Confrontation on the streets

Another Thai Coup: 22 May 2014

On 22 May 2014, General Prayuth Chan-ocha and the military junta he leads, the National Council for Peace and Order (NCPO), instigated the twelfth successful coup in Thailand since the end of the absolute monarchy in June 1932. According to General Prayuth and the NCPO, the coup was carried out in order to reform the country and to return happiness to the people. Yet in the first weeks after the coup, the coup has ushered in Thailand’s most repressive government in nearly forty years, with widespread restrictions on the press, arbitrary summoning and detention, the use of military courts and mass deportations of migrant workers.
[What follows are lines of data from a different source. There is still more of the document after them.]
-- pv_equiv track=rewrite | github.com/fagan2888/bsr | bsr/plotting.py | sort_method_list
-- ===== SOURCE A (Python) =====
-- def sort_method_list(unsorted):
--     """Sort methods so vanilla runs come before adaptive runs and standard
--     nested sampling comes before dynamic nested sampling."""
--     out = []
--     out += sorted([meth for meth in unsorted
--                    if ('False' in meth and 'None' in meth)])
--     out += sorted([meth for meth in unsorted
--                    if ('False' in meth and 'None' not in meth)])
--     out += sorted([meth for meth in unsorted
--                    if ('True' in meth and 'None' in meth)])
--     out += sorted([meth for meth in unsorted
--                    if ('True' in meth and 'None' not in meth)])
--     assert set(out) == set(unsorted), [set(out), set(unsorted)]
--     return out
-- ===== SOURCE B (Python) =====
-- def sort_method_list(unsorted):
--     """Sort methods so vanilla runs come before adaptive runs and standard
--     nested sampling comes before dynamic nested sampling."""
--     pairs = []
--     for meth in unsorted:
--         has_f = 'False' in meth
--         has_t = 'True' in meth
--         has_n = 'None' in meth
--         if has_f and has_n:
--             pairs.append((0, meth))
--         if has_f and not has_n:
--             pairs.append((1, meth))
--         if has_t and has_n:
--             pairs.append((2, meth))
--         if has_t and not has_n:
--             pairs.append((3, meth))
--     out = [meth for _, meth in sorted(pairs)]
--     assert set(out) == set(unsorted), [set(out), set(unsorted)]
--     return out
-- ===== Notes on version B (the rewrite author's own statement) =====
-- stated objective: alternative
-- what changed: B makes one pass tagging each method with the rank of every category it matches (emitting one (rank, meth) pair per matching predicate, so double-matching strings still appear twice) and then performs a single lexicographic sort of the tagged pairs, instead of A's four separate filter-then-sort passes.
import Mathlib
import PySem

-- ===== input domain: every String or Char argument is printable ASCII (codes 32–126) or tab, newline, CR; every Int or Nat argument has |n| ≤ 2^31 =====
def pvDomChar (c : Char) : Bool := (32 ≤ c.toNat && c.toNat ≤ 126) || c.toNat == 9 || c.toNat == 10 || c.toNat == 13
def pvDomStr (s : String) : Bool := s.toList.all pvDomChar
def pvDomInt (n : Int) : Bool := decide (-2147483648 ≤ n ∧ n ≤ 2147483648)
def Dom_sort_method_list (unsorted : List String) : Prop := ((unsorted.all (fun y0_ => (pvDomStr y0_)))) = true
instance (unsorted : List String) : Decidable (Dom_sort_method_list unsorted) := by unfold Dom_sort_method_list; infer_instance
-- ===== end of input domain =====

-- B replaces A's four filter-then-sort passes by one pass that tags every method with the rank of
-- each category it matches, followed by a single lexicographic sort of the (rank, method) pairs
-- (objective: alternative decomposition, same asymptotic cost).

-- ===== PORT A =====
-- A's final `assert set(out) == set(unsorted)` passes exactly on Pre_ (every method contains
-- 'False' or 'True'); outside Pre_ the Python A raises AssertionError, so the assert is not ported.
def sort_method_list (unsorted : List String) : List String :=
  let out : List String := []
  let out := out ++ PySem.List.sorted
    (unsorted.filter (fun meth => PySem.Str.isIn "False" meth && PySem.Str.isIn "None" meth)) (fun x => x) false
  let out := out ++ PySem.List.sorted
    (unsorted.filter (fun meth => PySem.Str.isIn "False" meth && !PySem.Str.isIn "None" meth)) (fun x => x) false
  let out := out ++ PySem.List.sorted
    (unsorted.filter (fun meth => PySem.Str.isIn "True" meth && PySem.Str.isIn "None" meth)) (fun x => x) false
  let out := out ++ PySem.List.sorted
    (unsorted.filter (fun meth => PySem.Str.isIn "True" meth && !PySem.Str.isIn "None" meth)) (fun x => x) false
  out

-- ===== PORT B =====
-- Python tuples compare lexicographically, so the pairs live in `Lex (Int × String)` and
-- `sorted(pairs)` is PySem.List.sorted with the identity key.  B's assert passes on exactly the
-- same inputs as A's (Pre_), so it is not ported either.
def sort_method_list_alt (unsorted : List String) : List String :=
  let pairs : List (Lex (Int × String)) := unsorted.foldl (fun acc meth =>
    let hasF := PySem.Str.isIn "False" meth
    let hasT := PySem.Str.isIn "True" meth
    let hasN := PySem.Str.isIn "None" meth
    let acc := if hasF && hasN then acc ++ [toLex ((0 : Int), meth)] else acc
    let acc := if hasF && !hasN then acc ++ [toLex ((1 : Int), meth)] else acc
    let acc := if hasT && hasN then acc ++ [toLex ((2 : Int), meth)] else acc
    let acc := if hasT && !hasN then acc ++ [toLex ((3 : Int), meth)] else acc
    acc) []
  (PySem.List.sorted pairs (fun p => p) false).map (fun p => (ofLex p).2)

-- ===== PRECONDITION & SPEC =====
-- Pre_ excludes exactly the inputs containing a method with neither 'False' nor 'True' as a
-- substring: such a method lands in no bucket and both Pythons raise AssertionError there.
def Pre_sort_method_list (unsorted : List String) : Prop :=
  (unsorted.all (fun meth => PySem.Str.isIn "False" meth || PySem.Str.isIn "True" meth)) = true
instance (unsorted : List String) : Decidable (Pre_sort_method_list unsorted) := by
  unfold Pre_sort_method_list; infer_instance
def pvWitness_sort_method_list : List String := ["b_True_None", "a_False"]

def Spec_sort_method_list (unsorted : List String) (out : List String) : Prop := out = sort_method_list_alt unsorted
instance (unsorted : List String) (out : List String) : Decidable (Spec_sort_method_list unsorted out) := by unfold Spec_sort_method_list; infer_instance

-- ===== CLAIM =====
def Claim_equal_sort_method_list : Prop := ∀ (unsorted : List String), Dom_sort_method_list unsorted → Pre_sort_method_list unsorted → Spec_sort_method_list unsorted (sort_method_list unsorted)

-- ===== LEMMAS AND PROOFS =====

-- The four category predicates and the tagging function (proof-side names for B's loop body).
def pvP0 (meth : String) : Bool := PySem.Str.isIn "False" meth && PySem.Str.isIn "None" meth
def pvP1 (meth : String) : Bool := PySem.Str.isIn "False" meth && !PySem.Str.isIn "None" meth
def pvP2 (meth : String) : Bool := PySem.Str.isIn "True" meth && PySem.Str.isIn "None" meth
def pvP3 (meth : String) : Bool := PySem.Str.isIn "True" meth && !PySem.Str.isIn "None" meth
def pvTagWith (r : Int) (meth : String) : Lex (Int × String) := toLex (r, meth)
def pvTag (meth : String) : List (Lex (Int × String)) :=
  (if pvP0 meth then [pvTagWith 0 meth] else []) ++
  (if pvP1 meth then [pvTagWith 1 meth] else []) ++
  (if pvP2 meth then [pvTagWith 2 meth] else []) ++
  (if pvP3 meth then [pvTagWith 3 meth] else [])

-- B's loop builds exactly the flatMap of pvTag.
theorem pvPairs_eq (unsorted : List String) :
    (unsorted.foldl (fun acc meth =>
      let hasF := PySem.Str.isIn "False" meth
      let hasT := PySem.Str.isIn "True" meth
      let hasN := PySem.Str.isIn "None" meth
      let acc := if hasF && hasN then acc ++ [toLex ((0 : Int), meth)] else acc
      let acc := if hasF && !hasN then acc ++ [toLex ((1 : Int), meth)] else acc
      let acc := if hasT && hasN then acc ++ [toLex ((2 : Int), meth)] else acc
      let acc := if hasT && !hasN then acc ++ [toLex ((3 : Int), meth)] else acc
      acc) []) = unsorted.flatMap pvTag := by
  have h : (fun (acc : List (Lex (Int × String))) (meth : String) =>
      let hasF := PySem.Str.isIn "False" meth
      let hasT := PySem.Str.isIn "True" meth
      let hasN := PySem.Str.isIn "None" meth
      let acc := if hasF && hasN then acc ++ [toLex ((0 : Int), meth)] else acc
      let acc := if hasF && !hasN then acc ++ [toLex ((1 : Int), meth)] else acc
      let acc := if hasT && hasN then acc ++ [toLex ((2 : Int), meth)] else acc
      let acc := if hasT && !hasN then acc ++ [toLex ((3 : Int), meth)] else acc
      acc) = fun acc meth => acc ++ pvTag meth := by
    funext acc meth
    simp only [pvTag, pvP0, pvP1, pvP2, pvP3, pvTagWith]
    split_ifs <;> simp
  rw [h, PySem.List.foldl_append_eq_flatMap, List.nil_append]

-- A guarded singleton flatMap is map-over-filter.
theorem pvFlatMap_if (l : List String) (p : String → Bool) (t : String → Lex (Int × String)) :
    (l.flatMap fun x => if p x then [t x] else []) = (l.filter p).map t := by
  induction l with
  | nil => rfl
  | cons x xs ih => by_cases h : p x <;> simp [List.flatMap_cons, h, ih]

-- The tagged pairs are a permutation of the four tagged buckets.
theorem pvPerm (l : List String) :
    (l.flatMap pvTag).Perm
      ((l.filter pvP0).map (pvTagWith 0) ++ (l.filter pvP1).map (pvTagWith 1) ++
       (l.filter pvP2).map (pvTagWith 2) ++ (l.filter pvP3).map (pvTagWith 3)) := by
  unfold pvTag
  refine ((List.flatMap_append_perm l _ _).symm.trans ?_)
  refine List.Perm.append ?_ ?_
  · refine ((List.flatMap_append_perm l _ _).symm.trans ?_)
    refine List.Perm.append ?_ ?_
    · refine ((List.flatMap_append_perm l _ _).symm.trans ?_)
      exact List.Perm.append (by rw [pvFlatMap_if]) (by rw [pvFlatMap_if])
    · rw [pvFlatMap_if]
  · rw [pvFlatMap_if]

-- A tagged sorted bucket is ≤-pairwise in the lexicographic order.
theorem pvBlock_pairwise (l : List String) (p : String → Bool) (r : Int) :
    (((PySem.List.sorted (l.filter p) (fun x => x) false)).map (pvTagWith r)).Pairwise
      (fun a b => a ≤ b) := by
  refine List.Pairwise.map (pvTagWith r) ?_ (PySem.List.sorted_pairwise (l.filter p) (fun x => x))
  intro a b hab
  exact Prod.Lex.le_iff.mpr (Or.inr ⟨rfl, hab⟩)

-- Every element of a tagged bucket is ≤ every element of a higher-ranked tagged bucket.
theorem pvCross (xs ys : List String) (r s : Int) (hrs : r < s)
    (x : Lex (Int × String)) (hx : x ∈ xs.map (pvTagWith r))
    (y : Lex (Int × String)) (hy : y ∈ ys.map (pvTagWith s)) : x ≤ y := by
  obtain ⟨a, -, rfl⟩ := List.mem_map.mp hx
  obtain ⟨b, -, rfl⟩ := List.mem_map.mp hy
  exact Prod.Lex.le_iff.mpr (Or.inl hrs)

-- ===== VERDICT =====
theorem sort_method_list_spec : Claim_equal_sort_method_list := by
  intro unsorted _ _
  unfold Spec_sort_method_list sort_method_list sort_method_list_alt
  dsimp only
  rw [pvPairs_eq, List.nil_append]
  set b0 := PySem.List.sorted (unsorted.filter pvP0) (fun x => x) false with hb0
  set b1 := PySem.List.sorted (unsorted.filter pvP1) (fun x => x) false with hb1
  set b2 := PySem.List.sorted (unsorted.filter pvP2) (fun x => x) false with hb2
  set b3 := PySem.List.sorted (unsorted.filter pvP3) (fun x => x) false with hb3
  have hsorted : PySem.List.sorted (unsorted.flatMap pvTag) (fun p => p) false
      = b0.map (pvTagWith 0) ++ b1.map (pvTagWith 1) ++ b2.map (pvTagWith 2)
        ++ b3.map (pvTagWith 3) := by
    apply PySem.List.sorted_id_eq_of_perm_of_pairwise
    · refine List.Perm.trans ?_ (pvPerm unsorted).symm
      refine List.Perm.append (List.Perm.append (List.Perm.append ?_ ?_) ?_) ?_ <;>
        exact (PySem.List.sorted_perm _ _ _).map _
    · refine List.pairwise_append.mpr ⟨List.pairwise_append.mpr
        ⟨List.pairwise_append.mpr ⟨?_, ?_, ?_⟩, ?_, ?_⟩, ?_, ?_⟩
      · exact pvBlock_pairwise unsorted pvP0 0
      · exact pvBlock_pairwise unsorted pvP1 1
      · intro x hx y hy
        exact pvCross b0 b1 0 1 (by norm_num) x hx y hy
      · exact pvBlock_pairwise unsorted pvP2 2
      · intro x hx y hy
        rcases List.mem_append.mp hx with h | h
        · exact pvCross b0 b2 0 2 (by norm_num) x h y hy
        · exact pvCross b1 b2 1 2 (by norm_num) x h y hy
      · exact pvBlock_pairwise unsorted pvP3 3
      · intro x hx y hy
        rcases List.mem_append.mp hx with h | h
        · rcases List.mem_append.mp h with h' | h'
          · exact pvCross b0 b3 0 3 (by norm_num) x h' y hy
          · exact pvCross b1 b3 1 3 (by norm_num) x h' y hy
        · exact pvCross b2 b3 2 3 (by norm_num) x h y hy
  rw [hsorted]
  simp only [hb0, hb1, hb2, hb3]
  unfold pvP0 pvP1 pvP2 pvP3
  simp [pvTagWith, Function.comp_def, List.append_assoc]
What are the historical underpinnings of the coup, its implications for the region, and its possible futures?

A series of four short talks by scholars from the ANU College of Asia and the Pacific and the ANU College of Law will address armed force and electoral politics, the constitutional implications of the coup, the attack on dissident thinking, and perspectives of the coup from outside Thailand. The four talks will be presented by Craig Reynolds (CAP), Nicholas Farrelly (CAP), Sarah Bishop (CoL), and Tyrell Haberkorn (CAP). Nick Cheesman (CAP) will serve as moderator and the talks will be followed by an open Q/A discussion.

The event is free and open to the public.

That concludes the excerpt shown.